What is being asked:
For the entries below, print exactly the lines between the line holding "def pvDomChar (c" and the line holding "match PySem.Str.split? join_clause", inclusive, and nothing else.

Stored data entries:
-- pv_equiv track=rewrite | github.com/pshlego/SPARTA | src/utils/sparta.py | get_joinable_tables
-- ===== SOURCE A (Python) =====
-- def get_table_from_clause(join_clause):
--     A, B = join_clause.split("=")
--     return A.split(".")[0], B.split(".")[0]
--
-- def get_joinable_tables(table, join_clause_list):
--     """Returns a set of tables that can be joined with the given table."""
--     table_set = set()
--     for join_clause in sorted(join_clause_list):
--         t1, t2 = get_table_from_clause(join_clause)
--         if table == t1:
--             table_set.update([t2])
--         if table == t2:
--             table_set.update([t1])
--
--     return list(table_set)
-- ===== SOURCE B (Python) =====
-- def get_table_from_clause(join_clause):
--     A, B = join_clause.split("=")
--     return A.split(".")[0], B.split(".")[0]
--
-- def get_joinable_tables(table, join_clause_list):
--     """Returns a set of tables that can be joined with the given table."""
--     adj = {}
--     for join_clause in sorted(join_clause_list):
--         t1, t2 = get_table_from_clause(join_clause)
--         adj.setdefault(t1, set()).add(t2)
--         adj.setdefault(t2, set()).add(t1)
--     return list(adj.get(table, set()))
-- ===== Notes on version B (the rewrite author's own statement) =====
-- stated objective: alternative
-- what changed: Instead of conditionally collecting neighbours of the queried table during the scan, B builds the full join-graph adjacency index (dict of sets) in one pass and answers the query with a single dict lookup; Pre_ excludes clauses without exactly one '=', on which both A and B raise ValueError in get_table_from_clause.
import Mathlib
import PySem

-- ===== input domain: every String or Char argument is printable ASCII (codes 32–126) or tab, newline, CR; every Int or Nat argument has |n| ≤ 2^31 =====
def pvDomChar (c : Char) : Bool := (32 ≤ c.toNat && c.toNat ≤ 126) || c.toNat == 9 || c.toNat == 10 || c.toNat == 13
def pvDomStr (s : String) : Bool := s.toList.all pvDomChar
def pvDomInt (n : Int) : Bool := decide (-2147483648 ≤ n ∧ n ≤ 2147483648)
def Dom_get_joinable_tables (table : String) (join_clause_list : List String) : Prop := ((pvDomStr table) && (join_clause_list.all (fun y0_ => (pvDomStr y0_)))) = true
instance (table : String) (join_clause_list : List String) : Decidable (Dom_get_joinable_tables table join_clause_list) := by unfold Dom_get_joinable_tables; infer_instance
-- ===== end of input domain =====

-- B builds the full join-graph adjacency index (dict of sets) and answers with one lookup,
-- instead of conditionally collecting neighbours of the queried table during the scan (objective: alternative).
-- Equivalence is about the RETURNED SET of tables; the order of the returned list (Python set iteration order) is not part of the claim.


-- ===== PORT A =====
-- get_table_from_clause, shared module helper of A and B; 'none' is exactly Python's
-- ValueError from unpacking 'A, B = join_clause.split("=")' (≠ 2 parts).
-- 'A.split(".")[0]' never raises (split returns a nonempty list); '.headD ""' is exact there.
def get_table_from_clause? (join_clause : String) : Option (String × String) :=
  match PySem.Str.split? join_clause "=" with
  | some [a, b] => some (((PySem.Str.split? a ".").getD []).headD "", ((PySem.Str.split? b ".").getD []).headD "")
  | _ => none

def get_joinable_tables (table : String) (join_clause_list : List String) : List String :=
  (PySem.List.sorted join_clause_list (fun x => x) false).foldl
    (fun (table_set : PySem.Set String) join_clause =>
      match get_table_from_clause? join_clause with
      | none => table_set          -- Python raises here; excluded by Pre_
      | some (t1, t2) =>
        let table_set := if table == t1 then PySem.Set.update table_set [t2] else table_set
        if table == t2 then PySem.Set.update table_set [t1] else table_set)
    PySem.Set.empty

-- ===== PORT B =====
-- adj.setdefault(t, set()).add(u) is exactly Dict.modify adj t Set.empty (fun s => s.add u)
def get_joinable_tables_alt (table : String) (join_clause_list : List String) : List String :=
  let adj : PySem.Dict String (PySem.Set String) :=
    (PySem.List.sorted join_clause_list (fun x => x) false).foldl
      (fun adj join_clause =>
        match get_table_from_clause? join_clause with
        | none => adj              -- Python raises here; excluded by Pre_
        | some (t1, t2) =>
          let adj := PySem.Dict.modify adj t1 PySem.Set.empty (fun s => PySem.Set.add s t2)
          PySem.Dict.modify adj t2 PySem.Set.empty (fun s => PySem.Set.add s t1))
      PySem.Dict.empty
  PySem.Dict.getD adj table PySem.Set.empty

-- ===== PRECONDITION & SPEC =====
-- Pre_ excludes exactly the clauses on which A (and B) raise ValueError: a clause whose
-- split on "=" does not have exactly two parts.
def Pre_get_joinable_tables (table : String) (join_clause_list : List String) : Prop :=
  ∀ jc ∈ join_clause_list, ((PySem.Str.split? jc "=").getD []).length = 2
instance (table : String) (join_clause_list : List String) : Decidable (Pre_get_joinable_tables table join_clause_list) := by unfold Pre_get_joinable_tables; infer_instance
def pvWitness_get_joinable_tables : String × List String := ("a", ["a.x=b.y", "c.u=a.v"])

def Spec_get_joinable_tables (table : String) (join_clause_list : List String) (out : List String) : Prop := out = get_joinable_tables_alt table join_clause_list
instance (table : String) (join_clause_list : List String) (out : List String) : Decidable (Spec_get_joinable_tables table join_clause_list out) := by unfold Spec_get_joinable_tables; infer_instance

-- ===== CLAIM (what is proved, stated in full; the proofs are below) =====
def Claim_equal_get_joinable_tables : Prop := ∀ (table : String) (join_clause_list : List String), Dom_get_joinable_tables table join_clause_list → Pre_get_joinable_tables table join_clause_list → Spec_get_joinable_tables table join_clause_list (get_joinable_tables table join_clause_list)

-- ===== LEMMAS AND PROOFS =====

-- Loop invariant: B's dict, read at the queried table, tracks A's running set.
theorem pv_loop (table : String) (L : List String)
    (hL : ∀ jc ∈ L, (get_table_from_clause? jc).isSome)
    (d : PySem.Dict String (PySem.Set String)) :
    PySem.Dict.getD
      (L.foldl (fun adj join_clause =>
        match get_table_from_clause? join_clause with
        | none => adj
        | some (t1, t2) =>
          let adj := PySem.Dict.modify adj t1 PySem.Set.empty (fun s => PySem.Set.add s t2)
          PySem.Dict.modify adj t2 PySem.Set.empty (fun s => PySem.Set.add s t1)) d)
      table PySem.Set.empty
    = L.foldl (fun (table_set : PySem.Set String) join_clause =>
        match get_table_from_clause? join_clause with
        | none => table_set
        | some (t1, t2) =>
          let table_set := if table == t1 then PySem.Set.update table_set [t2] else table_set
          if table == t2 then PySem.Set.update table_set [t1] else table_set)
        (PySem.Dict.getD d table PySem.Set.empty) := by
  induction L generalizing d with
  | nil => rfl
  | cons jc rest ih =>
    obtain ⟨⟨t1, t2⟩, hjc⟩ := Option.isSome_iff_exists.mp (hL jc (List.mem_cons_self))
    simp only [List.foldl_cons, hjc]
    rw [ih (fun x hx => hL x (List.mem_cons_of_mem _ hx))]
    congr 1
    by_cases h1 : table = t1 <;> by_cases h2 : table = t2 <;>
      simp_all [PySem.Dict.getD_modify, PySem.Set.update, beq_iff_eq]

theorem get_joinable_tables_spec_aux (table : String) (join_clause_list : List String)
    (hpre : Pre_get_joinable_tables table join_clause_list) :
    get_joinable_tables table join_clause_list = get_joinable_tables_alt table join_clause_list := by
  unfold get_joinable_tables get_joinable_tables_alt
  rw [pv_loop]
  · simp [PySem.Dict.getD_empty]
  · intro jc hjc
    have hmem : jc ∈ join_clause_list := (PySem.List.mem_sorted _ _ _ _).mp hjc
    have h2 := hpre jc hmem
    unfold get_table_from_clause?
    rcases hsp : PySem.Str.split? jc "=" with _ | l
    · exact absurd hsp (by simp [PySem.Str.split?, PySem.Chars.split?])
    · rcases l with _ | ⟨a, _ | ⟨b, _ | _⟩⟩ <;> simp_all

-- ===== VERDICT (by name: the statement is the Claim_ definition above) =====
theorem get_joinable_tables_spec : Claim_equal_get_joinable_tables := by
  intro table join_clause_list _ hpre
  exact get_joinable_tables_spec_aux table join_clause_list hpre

Response area:
def pvDomChar (c : Char) : Bool := (32 ≤ c.toNat && c.toNat ≤ 126) || c.toNat == 9 || c.toNat == 10 || c.toNat == 13
def pvDomStr (s : String) : Bool := s.toList.all pvDomChar
def pvDomInt (n : Int) : Bool := decide (-2147483648 ≤ n ∧ n ≤ 2147483648)
def Dom_get_joinable_tables (table : String) (join_clause_list : List String) : Prop := ((pvDomStr table) && (join_clause_list.all (fun y0_ => (pvDomStr y0_)))) = true
instance (table : String) (join_clause_list : List String) : Decidable (Dom_get_joinable_tables table join_clause_list) := by unfold Dom_get_joinable_tables; infer_instance
-- ===== end of input domain =====

-- B builds the full join-graph adjacency index (dict of sets) and answers with one lookup,
-- instead of conditionally collecting neighbours of the queried table during the scan (objective: alternative).
-- Equivalence is about the RETURNED SET of tables; the order of the returned list (Python set iteration order) is not part of the claim.


-- ===== PORT A =====
-- get_table_from_clause, shared module helper of A and B; 'none' is exactly Python's
-- ValueError from unpacking 'A, B = join_clause.split("=")' (≠ 2 parts).
-- 'A.split(".")[0]' never raises (split returns a nonempty list); '.headD ""' is exact there.
def get_table_from_clause? (join_clause : String) : Option (String × String) :=
  match PySem.Str.split? join_clause "=" with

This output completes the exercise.